Below are records; reproduce exactly the lines from the one containing "intro bcs h o _ _" through the end, both included, and only those.

───── STORED DATA

-- pv_equiv track=rewrite | github.com/Armonis5/ThymioMob | camera.py | compute_dimensions
-- ===== SOURCE A (Python) =====
-- def compute_dimensions(blue_coordinates,old_height=0,old_origin=(0,0)):
--     """
--     Compute the dimensions of the map based on the blue squares
--     """
--     if len(blue_coordinates) != 4:
--         return 0,old_height,old_origin
--     min_x = min(blue_coord[0][0] for blue_coord in blue_coordinates)
--     max_x = max(blue_coord[0][0] for blue_coord in blue_coordinates)
--     min_y = min(blue_coord[0][1] for blue_coord in blue_coordinates)
--     max_y = max(blue_coord[0][1] for blue_coord in blue_coordinates)
--     width = max_x - min_x
--     height = max_y - min_y
--     origin = (max_x, max_y)
--     return width, height, origin
-- ===== SOURCE B (Python) =====
-- def compute_dimensions(blue_coordinates, old_height=0, old_origin=(0, 0)):
--     """Sort the x- and y-coordinates; the extremes are the ends of the sorted lists."""
--     if len(blue_coordinates) != 4:
--         return 0, old_height, old_origin
--     xs = sorted(bc[0][0] for bc in blue_coordinates)
--     ys = sorted(bc[0][1] for bc in blue_coordinates)
--     return xs[-1] - xs[0], ys[-1] - ys[0], (xs[-1], ys[-1])
-- ===== Notes on version B (the rewrite author's own statement) =====
-- stated objective: alternative
-- what changed: B sorts the x-coordinates and the y-coordinates and reads the extremes off the ends of the sorted lists, instead of A's four separate min/max scans.
import Mathlib
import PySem

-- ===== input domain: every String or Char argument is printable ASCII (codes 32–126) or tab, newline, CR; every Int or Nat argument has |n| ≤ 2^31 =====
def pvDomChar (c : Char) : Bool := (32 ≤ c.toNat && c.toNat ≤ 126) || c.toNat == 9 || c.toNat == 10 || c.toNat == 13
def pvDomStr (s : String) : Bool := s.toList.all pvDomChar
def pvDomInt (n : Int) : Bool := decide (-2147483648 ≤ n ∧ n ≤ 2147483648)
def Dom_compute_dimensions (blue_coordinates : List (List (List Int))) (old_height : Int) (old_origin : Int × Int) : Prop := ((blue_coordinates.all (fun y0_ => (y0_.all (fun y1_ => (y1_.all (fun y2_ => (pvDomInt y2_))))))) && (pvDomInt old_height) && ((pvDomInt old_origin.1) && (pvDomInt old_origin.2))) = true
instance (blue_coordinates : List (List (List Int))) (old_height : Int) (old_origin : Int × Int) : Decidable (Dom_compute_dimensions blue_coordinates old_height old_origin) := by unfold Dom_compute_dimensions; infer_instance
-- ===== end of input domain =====

-- B sorts the x-coordinates and the y-coordinates and reads the extremes off the ends
-- of the sorted lists, instead of A's four separate min/max scans (objective: alternative).

-- shared accessor: bc[0][i]; the .getD 0 default is only reached outside Pre_ (where Python raises IndexError)
def pv_pt (bc : List (List Int)) (i : Int) : Int :=
  ((PySem.List.pyGet? bc 0).bind (fun p => PySem.List.pyGet? p i)).getD 0

-- ===== PORT A =====
def compute_dimensions (blue_coordinates : List (List (List Int))) (old_height : Int) (old_origin : Int × Int) : Int × Int × (Int × Int) :=
  if blue_coordinates.length ≠ 4 then (0, old_height, old_origin)
  else
    let min_x := (PySem.List.min? (blue_coordinates.map (fun bc => pv_pt bc 0)) (fun v => v)).getD 0
    let max_x := (PySem.List.max? (blue_coordinates.map (fun bc => pv_pt bc 0)) (fun v => v)).getD 0
    let min_y := (PySem.List.min? (blue_coordinates.map (fun bc => pv_pt bc 1)) (fun v => v)).getD 0
    let max_y := (PySem.List.max? (blue_coordinates.map (fun bc => pv_pt bc 1)) (fun v => v)).getD 0
    (max_x - min_x, max_y - min_y, (max_x, max_y))

-- ===== PORT B =====
def compute_dimensions_alt (blue_coordinates : List (List (List Int))) (old_height : Int) (old_origin : Int × Int) : Int × Int × (Int × Int) :=
  if blue_coordinates.length ≠ 4 then (0, old_height, old_origin)
  else
    let xs := PySem.List.sorted (blue_coordinates.map (fun bc => pv_pt bc 0)) (fun v => v)
    let ys := PySem.List.sorted (blue_coordinates.map (fun bc => pv_pt bc 1)) (fun v => v)
    let x_lo := (PySem.List.pyGet? xs 0).getD 0
    let x_hi := (PySem.List.pyGet? xs (-1)).getD 0
    let y_lo := (PySem.List.pyGet? ys 0).getD 0
    let y_hi := (PySem.List.pyGet? ys (-1)).getD 0
    (x_hi - x_lo, y_hi - y_lo, (x_hi, y_hi))

-- ===== PRECONDITION & SPEC =====
-- Pre_ excludes only inputs where Python A raises IndexError: 4 squares with some point list empty or its first point shorter than 2.
def Pre_compute_dimensions (blue_coordinates : List (List (List Int))) (old_height : Int) (old_origin : Int × Int) : Prop :=
  blue_coordinates.length = 4 → ∀ bc ∈ blue_coordinates, 0 < bc.length ∧ 2 ≤ (bc.headD []).length
instance (blue_coordinates : List (List (List Int))) (old_height : Int) (old_origin : Int × Int) : Decidable (Pre_compute_dimensions blue_coordinates old_height old_origin) := by unfold Pre_compute_dimensions; infer_instance

def pvWitness_compute_dimensions : List (List (List Int)) × Int × (Int × Int) :=
  ([[[1, 2]], [[3, 4]], [[0, 9]], [[5, 1]]], 0, (0, 0))

def Spec_compute_dimensions (blue_coordinates : List (List (List Int))) (old_height : Int) (old_origin : Int × Int) (out : Int × Int × (Int × Int)) : Prop := out = compute_dimensions_alt blue_coordinates old_height old_origin
instance (blue_coordinates : List (List (List Int))) (old_height : Int) (old_origin : Int × Int) (out : Int × Int × (Int × Int)) : Decidable (Spec_compute_dimensions blue_coordinates old_height old_origin out) := by unfold Spec_compute_dimensions; infer_instance

-- ===== CLAIM (what is proved, stated in full; the proofs are below) =====
def Claim_equal_compute_dimensions : Prop := ∀ (blue_coordinates : List (List (List Int))) (old_height : Int) (old_origin : Int × Int), Dom_compute_dimensions blue_coordinates old_height old_origin → Pre_compute_dimensions blue_coordinates old_height old_origin → Spec_compute_dimensions blue_coordinates old_height old_origin (compute_dimensions blue_coordinates old_height old_origin)

-- ===== LEMMAS AND PROOFS =====

-- head of sorted(l) equals min(l) (as .getD 0 values), for nonempty l
lemma pv_sorted_head_eq_min (l : List Int) (h : l ≠ []) :
    (PySem.List.pyGet? (PySem.List.sorted l (fun v => v)) 0).getD 0
      = (PySem.List.min? l (fun v => v)).getD 0 := by
  obtain ⟨m, t, hs⟩ : ∃ m t, PySem.List.sorted l (fun v => v) = m :: t := by
    cases hsl : PySem.List.sorted l (fun v => v) with
    | nil => exact absurd ((PySem.List.sorted_eq_nil_iff _ _ _).mp hsl) h
    | cons m t => exact ⟨m, t, rfl⟩
  obtain ⟨mn, hmn⟩ : ∃ mn, PySem.List.min? l (fun v => v) = some mn := by
    cases hm : PySem.List.min? l (fun v => v) with
    | none => exact absurd ((PySem.List.min?_eq_none_iff _ _).mp hm) h
    | some mn => exact ⟨mn, rfl⟩
  rw [hs, hmn]
  simp only [PySem.List.pyGet?, PySem.List.pyIdx?]
  have hm_mem : m ∈ l := (PySem.List.mem_sorted _ _ _ _).mp (hs ▸ List.mem_cons_self)
  have hmn_mem : mn ∈ l := PySem.List.min?_mem hmn
  have h1 : m ≤ mn := PySem.List.key_head_sorted_le l (fun v => v) hs mn hmn_mem
  have h2 : mn ≤ m := PySem.List.min?_isMin hmn m hm_mem
  simp
  omega

-- last of sorted(l) equals max(l) (as .getD 0 values), for nonempty l
lemma pv_sorted_last_eq_max (l : List Int) (h : l ≠ []) :
    (PySem.List.pyGet? (PySem.List.sorted l (fun v => v)) (-1)).getD 0
      = (PySem.List.max? l (fun v => v)).getD 0 := by
  have hsne : PySem.List.sorted l (fun v => v) ≠ [] := by
    simpa [PySem.List.sorted_eq_nil_iff] using h
  obtain ⟨mx, hmx⟩ : ∃ mx, PySem.List.max? l (fun v => v) = some mx := by
    cases hm : PySem.List.max? l (fun v => v) with
    | none => exact absurd ((PySem.List.max?_eq_none_iff _ _).mp hm) h
    | some mx => exact ⟨mx, rfl⟩
  rw [PySem.List.pyGet?_neg_one, hmx, List.getLast?_eq_some_getLast hsne]
  have hpw : (PySem.List.sorted l (fun v => v)).Pairwise (fun a b : Int => a ≤ b) :=
    PySem.List.sorted_pairwise l (fun v => v)
  have hlast_mem : (PySem.List.sorted l (fun v => v)).getLast hsne ∈ l :=
    (PySem.List.mem_sorted _ _ _ _).mp (List.getLast_mem hsne)
  have hmx_mem : mx ∈ PySem.List.sorted l (fun v => v) :=
    (PySem.List.mem_sorted _ _ _ _).mpr (PySem.List.max?_mem hmx)
  have h1 : mx ≤ (PySem.List.sorted l (fun v => v)).getLast hsne :=
    hpw.rel_getLast hmx_mem
  have h2 : (PySem.List.sorted l (fun v => v)).getLast hsne ≤ mx :=
    PySem.List.max?_isMax hmx _ hlast_mem
  simp
  omega

-- ===== VERDICT (by name: the statement is the Claim_ definition above) =====
theorem compute_dimensions_spec : Claim_equal_compute_dimensions := by
  intro bcs h o _ _
  unfold Spec_compute_dimensions
  by_cases hl : bcs.length = 4
  · have hne : bcs ≠ [] := by intro e; rw [e] at hl; simp at hl
    have hxne : bcs.map (fun bc => pv_pt bc 0) ≠ [] := by simpa using hne
    have hyne : bcs.map (fun bc => pv_pt bc 1) ≠ [] := by simpa using hne
    simp only [compute_dimensions, compute_dimensions_alt, hl, ne_eq,
      not_true_eq_false, if_false,
      pv_sorted_head_eq_min _ hxne, pv_sorted_last_eq_max _ hxne,
      pv_sorted_head_eq_min _ hyne, pv_sorted_last_eq_max _ hyne]
  · simp [compute_dimensions, compute_dimensions_alt, hl]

──────────

ANSWER TO THIS EXERCISE:
  intro bcs h o _ _
  unfold Spec_compute_dimensions
  by_cases hl : bcs.length = 4
  · have hne : bcs ≠ [] := by intro e; rw [e] at hl; simp at hl
    have hxne : bcs.map (fun bc => pv_pt bc 0) ≠ [] := by simpa using hne
    have hyne : bcs.map (fun bc => pv_pt bc 1) ≠ [] := by simpa using hne
    simp only [compute_dimensions, compute_dimensions_alt, hl, ne_eq,
      not_true_eq_false, if_false,
      pv_sorted_head_eq_min _ hxne, pv_sorted_last_eq_max _ hxne,
      pv_sorted_head_eq_min _ hyne, pv_sorted_last_eq_max _ hyne]
  · simp [compute_dimensions, compute_dimensions_alt, hl]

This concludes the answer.